German-born American film director and acting coach

Ralph Kinnard (born Ralf Graessner, in Germany) is an American film director and acting coach. He has won “Best Director” at the L.A. Arpa Foundation for Film, Music and Art and “Best Foreign Film”, NYC Downtown Film Festival, participated in Marche du Film del Cannes Film Festival “As you like it” (A MÍ ME GUSTA). The feature was also part of the official selection of the Kolkata International Film Festival 2009, the Mérida Film Festival (Mérida, Venezuela) 2009, the Havana Film Festival 2009 and the Margarita Film Festival 2009. He received the “MARA DE ORO” for best movie director in 2009.

==Biography==

Born in Germany, he studied at the Andy Geer theater school in Munich at age 19. He then joined the Philippe Gaulier Performing Arts Institute in London; and he continued his studies in the Lee Strasberg Theatre and Film Institute, where he graduated in Acting and Directing. In 1996 he took filming courses in the New York University Film School New York University. In 1995 he directed The Chorus Girl and The Donahue Sisters in the Marilyn Monroe Theater in New York.

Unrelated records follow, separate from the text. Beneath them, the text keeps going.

-- pv_equiv track=rewrite | github.com/Veena-K-Venugopal/task-whisperer | backend/app/services/planner.py | compute_step_day_ranges
-- ===== SOURCE A (Python) =====
-- from typing import Literal, List, Tuple
--
-- def compute_step_day_ranges(num_steps: int, timeframe_days: int) -> List[Tuple[int, int]]:
--     """
--     Split the available timeframe into roughly even day ranges for each step.
--
--     Example:
--       num_steps = 5, timeframe_days = 14
--       -> [(1, 3), (4, 6), (7, 9), (10, 12), (13, 14)]
--     """
--
--     if num_steps <= 0:
--         return []
--
--     days = max(timeframe_days, 1)
--
--     base_chunk = days // num_steps
--     remainder = days % num_steps
--
--     ranges: List[Tuple[int, int]] = []
--     current_start = 1
--
--     for i in range(num_steps):
--         length = base_chunk + (1 if i < remainder else 0)
--
--         if length <= 0:
--             if ranges:
--                 start = ranges[-1][1]
--             else:
--                 start = 1
--             end = start
--         else:
--             start = current_start
--             end = start + length - 1
--             current_start = end + 1
--
--         ranges.append((start, end))
--
--     return ranges
-- ===== SOURCE B (Python) =====
-- def compute_step_day_ranges(num_steps, timeframe_days):
--     # Closed-form per-step ranges: no threaded current_start accumulator.
--     if num_steps <= 0:
--         return []
--     days = max(timeframe_days, 1)
--     base = days // num_steps
--     rem = days % num_steps
--     if base > 0:
--         return [(base * i + min(i, rem) + 1, base * (i + 1) + min(i + 1, rem))
--                 for i in range(num_steps)]
--     # degenerate: more steps than days; steps past `days` collapse to (days, days)
--     return [(min(i + 1, days), min(i + 1, days)) for i in range(num_steps)]
-- ===== Notes on version B (the rewrite author's own statement) =====
-- stated objective: simpler
-- what changed: Replaces the threaded current_start accumulator and the length<=0 sentinel branch (with its ranges[-1] lookup) by a closed-form per-index formula: each (start, end) is computed independently as a prefix-sum expression base*i + min(i, rem), with a separate min(i+1, days) formula for the degenerate base==0 case.
import Mathlib
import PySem

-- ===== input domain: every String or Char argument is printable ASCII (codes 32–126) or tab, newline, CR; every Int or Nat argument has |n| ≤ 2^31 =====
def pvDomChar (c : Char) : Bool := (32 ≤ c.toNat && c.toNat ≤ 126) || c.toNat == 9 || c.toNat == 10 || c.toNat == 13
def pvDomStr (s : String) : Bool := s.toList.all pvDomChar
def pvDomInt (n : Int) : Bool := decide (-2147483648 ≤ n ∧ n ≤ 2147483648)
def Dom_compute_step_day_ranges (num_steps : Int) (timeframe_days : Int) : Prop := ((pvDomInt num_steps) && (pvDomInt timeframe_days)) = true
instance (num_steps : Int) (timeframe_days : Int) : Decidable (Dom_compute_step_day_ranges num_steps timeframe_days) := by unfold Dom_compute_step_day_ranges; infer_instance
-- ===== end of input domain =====

-- B replaces A's threaded current_start accumulator and length<=0 sentinel branch with a
-- closed-form per-index formula (objective: simpler).


-- ===== PORT A =====
-- one iteration of A's for-loop; state = (ranges, current_start)
def pvAStep (base rem : Int) (acc : List (Int × Int) × Int) (i : Nat) : List (Int × Int) × Int :=
  let len := base + (if (i : Int) < rem then 1 else 0)
  if len ≤ 0 then
    let start := match acc.1.getLast? with   -- `ranges[-1][1] if ranges else 1`
      | some p => p.2
      | none => (1 : Int)
    (acc.1 ++ [(start, start)], acc.2)
  else
    let start := acc.2
    let e := start + len - 1
    (acc.1 ++ [(start, e)], e + 1)

def compute_step_day_ranges (num_steps : Int) (timeframe_days : Int) : List (Int × Int) :=
  if num_steps ≤ 0 then []
  else
    let days := max timeframe_days 1
    let base := PySem.Int.floordiv days num_steps
    let rem := PySem.Int.mod days num_steps
    ((List.range num_steps.toNat).foldl (pvAStep base rem) ([], 1)).1

-- ===== PORT B =====
def compute_step_day_ranges_alt (num_steps : Int) (timeframe_days : Int) : List (Int × Int) :=
  if num_steps ≤ 0 then []
  else
    let days := max timeframe_days 1
    let base := PySem.Int.floordiv days num_steps
    let rem := PySem.Int.mod days num_steps
    if 0 < base then
      (List.range num_steps.toNat).map (fun (i : Nat) =>
        (base * (i : Int) + min (i : Int) rem + 1, base * ((i : Int) + 1) + min ((i : Int) + 1) rem))
    else
      (List.range num_steps.toNat).map (fun (i : Nat) => (min ((i : Int) + 1) days, min ((i : Int) + 1) days))

-- ===== PRECONDITION & SPEC =====
def Spec_compute_step_day_ranges (num_steps : Int) (timeframe_days : Int) (out : List (Int × Int)) : Prop := out = compute_step_day_ranges_alt num_steps timeframe_days
instance (num_steps : Int) (timeframe_days : Int) (out : List (Int × Int)) : Decidable (Spec_compute_step_day_ranges num_steps timeframe_days out) := by unfold Spec_compute_step_day_ranges; infer_instance

-- ===== CLAIM (what is proved, stated in full; the proofs are below) =====
def Claim_equal_compute_step_day_ranges : Prop := ∀ (num_steps : Int) (timeframe_days : Int), Dom_compute_step_day_ranges num_steps timeframe_days → Spec_compute_step_day_ranges num_steps timeframe_days (compute_step_day_ranges num_steps timeframe_days)

-- ===== LEMMAS AND PROOFS =====

-- B's per-index range, as a single function of the index
def pvF (base rem days : Int) (i : Nat) : Int × Int :=
  if 0 < base then (base * (i : Int) + min (i : Int) rem + 1, base * ((i : Int) + 1) + min ((i : Int) + 1) rem)
  else (min ((i : Int) + 1) days, min ((i : Int) + 1) days)

-- loop invariant: after k iterations of A's loop, ranges = B's closed forms and
-- current_start = base*k + min k rem + 1
theorem pvLoopInv (base rem days : Int) (hb : 0 ≤ base) (hr : 0 ≤ rem)
    (h0 : base = 0 → rem = days) (hd : 1 ≤ days) (k : Nat) :
    (List.range k).foldl (pvAStep base rem) ([], 1)
      = ((List.range k).map (pvF base rem days), base * (k : Int) + min (k : Int) rem + 1) := by
  induction k with
  | zero => simpa using hr
  | succ m ih =>
    rw [List.range_succ, List.foldl_append, List.map_append, ih]
    simp only [List.foldl_cons, List.foldl_nil, List.map_cons, List.map_nil]
    unfold pvAStep
    by_cases hlen : base + (if (m : Int) < rem then 1 else 0) ≤ 0
    · -- len ≤ 0 : base = 0 and rem ≤ m
      have hb0 : base = 0 := by split_ifs at hlen <;> omega
      subst hb0
      have hrm : rem ≤ (m : Int) := by
        by_contra h; rw [if_pos (by omega : (m : Int) < rem)] at hlen; omega
      have hrd := h0 rfl
      obtain ⟨n, rfl⟩ : ∃ n, m = n + 1 := ⟨m - 1, by omega⟩
      rw [if_pos hlen]
      simp only [List.range_succ, List.map_append, List.map_cons, List.map_nil,
        List.getLast?_concat]
      have hfn : (pvF 0 rem days n).2 = days := by
        simp only [pvF, if_neg (by omega : ¬ (0:Int) < 0)]
        push_cast at hrm ⊢; omega
      rw [hfn]
      have hfm : pvF 0 rem days (n + 1) = (days, days) := by
        simp only [pvF, if_neg (by omega : ¬ (0:Int) < 0), Prod.mk.injEq]
        push_cast at hrm ⊢; omega
      rw [hfm]
      simp only [Prod.mk.injEq, true_and]
      push_cast at hrm ⊢; omega
    · -- len > 0
      rw [if_neg hlen]
      simp only [Prod.mk.injEq, List.append_cancel_left_eq, List.cons.injEq, and_true]
      refine ⟨?_, ?_⟩
      · simp only [pvF]
        by_cases hbp : 0 < base
        · rw [if_pos hbp]
          simp only [Prod.mk.injEq]
          simp only [mul_add, mul_one]
          split_ifs with h1 <;> push_cast at h1 <;> exact ⟨trivial, by omega⟩
        · rw [if_neg hbp]
          have hb0 : base = 0 := by omega
          subst hb0
          have hmrem : (m : Int) < rem := by
            by_contra h; rw [if_neg (by omega : ¬ (m : Int) < rem)] at hlen; omega
          have hrd := h0 rfl
          simp only [if_pos hmrem, Prod.mk.injEq]
          push_cast at hmrem ⊢; constructor <;> omega
      · push_cast
        simp only [mul_add, mul_one]
        split_ifs with h1 <;> push_cast at h1 <;> omega

theorem compute_step_day_ranges_equal (num_steps timeframe_days : Int) :
    compute_step_day_ranges num_steps timeframe_days
      = compute_step_day_ranges_alt num_steps timeframe_days := by
  simp only [compute_step_day_ranges, compute_step_day_ranges_alt]
  by_cases hn : num_steps ≤ 0
  · simp [if_pos hn]
  · rw [if_neg hn, if_neg hn]
    have hnp : 0 < num_steps := by omega
    have hd : 1 ≤ max timeframe_days 1 := le_max_right _ _
    have hfd : PySem.Int.floordiv (max timeframe_days 1) num_steps
        = (max timeframe_days 1) / num_steps := PySem.Int.floordiv_eq_ediv_of_pos hnp
    have hmd : PySem.Int.mod (max timeframe_days 1) num_steps
        = (max timeframe_days 1) % num_steps := PySem.Int.mod_eq_emod_of_pos hnp
    have hb : 0 ≤ PySem.Int.floordiv (max timeframe_days 1) num_steps := by
      rw [hfd]; exact Int.ediv_nonneg (by omega) (by omega)
    have hr : 0 ≤ PySem.Int.mod (max timeframe_days 1) num_steps := by
      rw [hmd]; exact Int.emod_nonneg _ (by omega)
    have h0 : PySem.Int.floordiv (max timeframe_days 1) num_steps = 0 →
        PySem.Int.mod (max timeframe_days 1) num_steps = max timeframe_days 1 := by
      intro hz
      have := PySem.Int.floordiv_mul_add_mod (max timeframe_days 1) num_steps
      rw [hz] at this; omega
    rw [pvLoopInv _ _ (max timeframe_days 1) hb hr h0 hd]
    by_cases hbp : 0 < PySem.Int.floordiv (max timeframe_days 1) num_steps
    · rw [if_pos hbp]
      refine List.map_congr_left fun i _ => ?_
      simp only [pvF, if_pos hbp]
    · rw [if_neg hbp]
      refine List.map_congr_left fun i _ => ?_
      simp only [pvF, if_neg hbp]

-- ===== VERDICT (by name: the statement is the Claim_ definition above) =====
theorem compute_step_day_ranges_spec : Claim_equal_compute_step_day_ranges := by
  intro num_steps timeframe_days _
  exact compute_step_day_ranges_equal num_steps timeframe_days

He worked as Director’s Assistant in plays like In Search of Strindberg at the Actors Studios, (NY 1995), Flushed for Akika Productions, (NYC 1996) and As she walked through the fair, with the BBC London (NYC 1996). He also had the opportunity of being Production Assistant in Woody Allen's CELEBRITY (1998).

He has directed short films such as: Brotherlove, (New York 1996); Slipped, (New York 1997) and Oda a la mujer (Caracas 2000). He was director’s assistant in Transgressions, for the BBC London/ New York, and for the German film Sausages for Columbia Tris-Star (New York 1997); he also directed plays like Buscando a Strindberg, (Teatro Doris Wells, Caracas 2000) and in Shakespeare interactivo (Teatro Doris Wells, Caracas 2001). In 2007 he worked as director in the short film Ausente (Caracas), which was selected to participate in the Los Angeles International Short Film Festival.

Kinnard has worked as an acting professor, lecturer and acting advisor for over 10 years working in every major TV channel in Venezuela.
In 2008, he directed his first feature A Mí Me Gusta , that entered the official selection of the Kolkata International Film Festival.

== Filmography ==
- 2006 Francisco de Miranda - Pitt
- 2008 A Mi Me Gusta - Director.
- 2017 Miami Love Affair - Benedict. Also as director, writer, executive producer.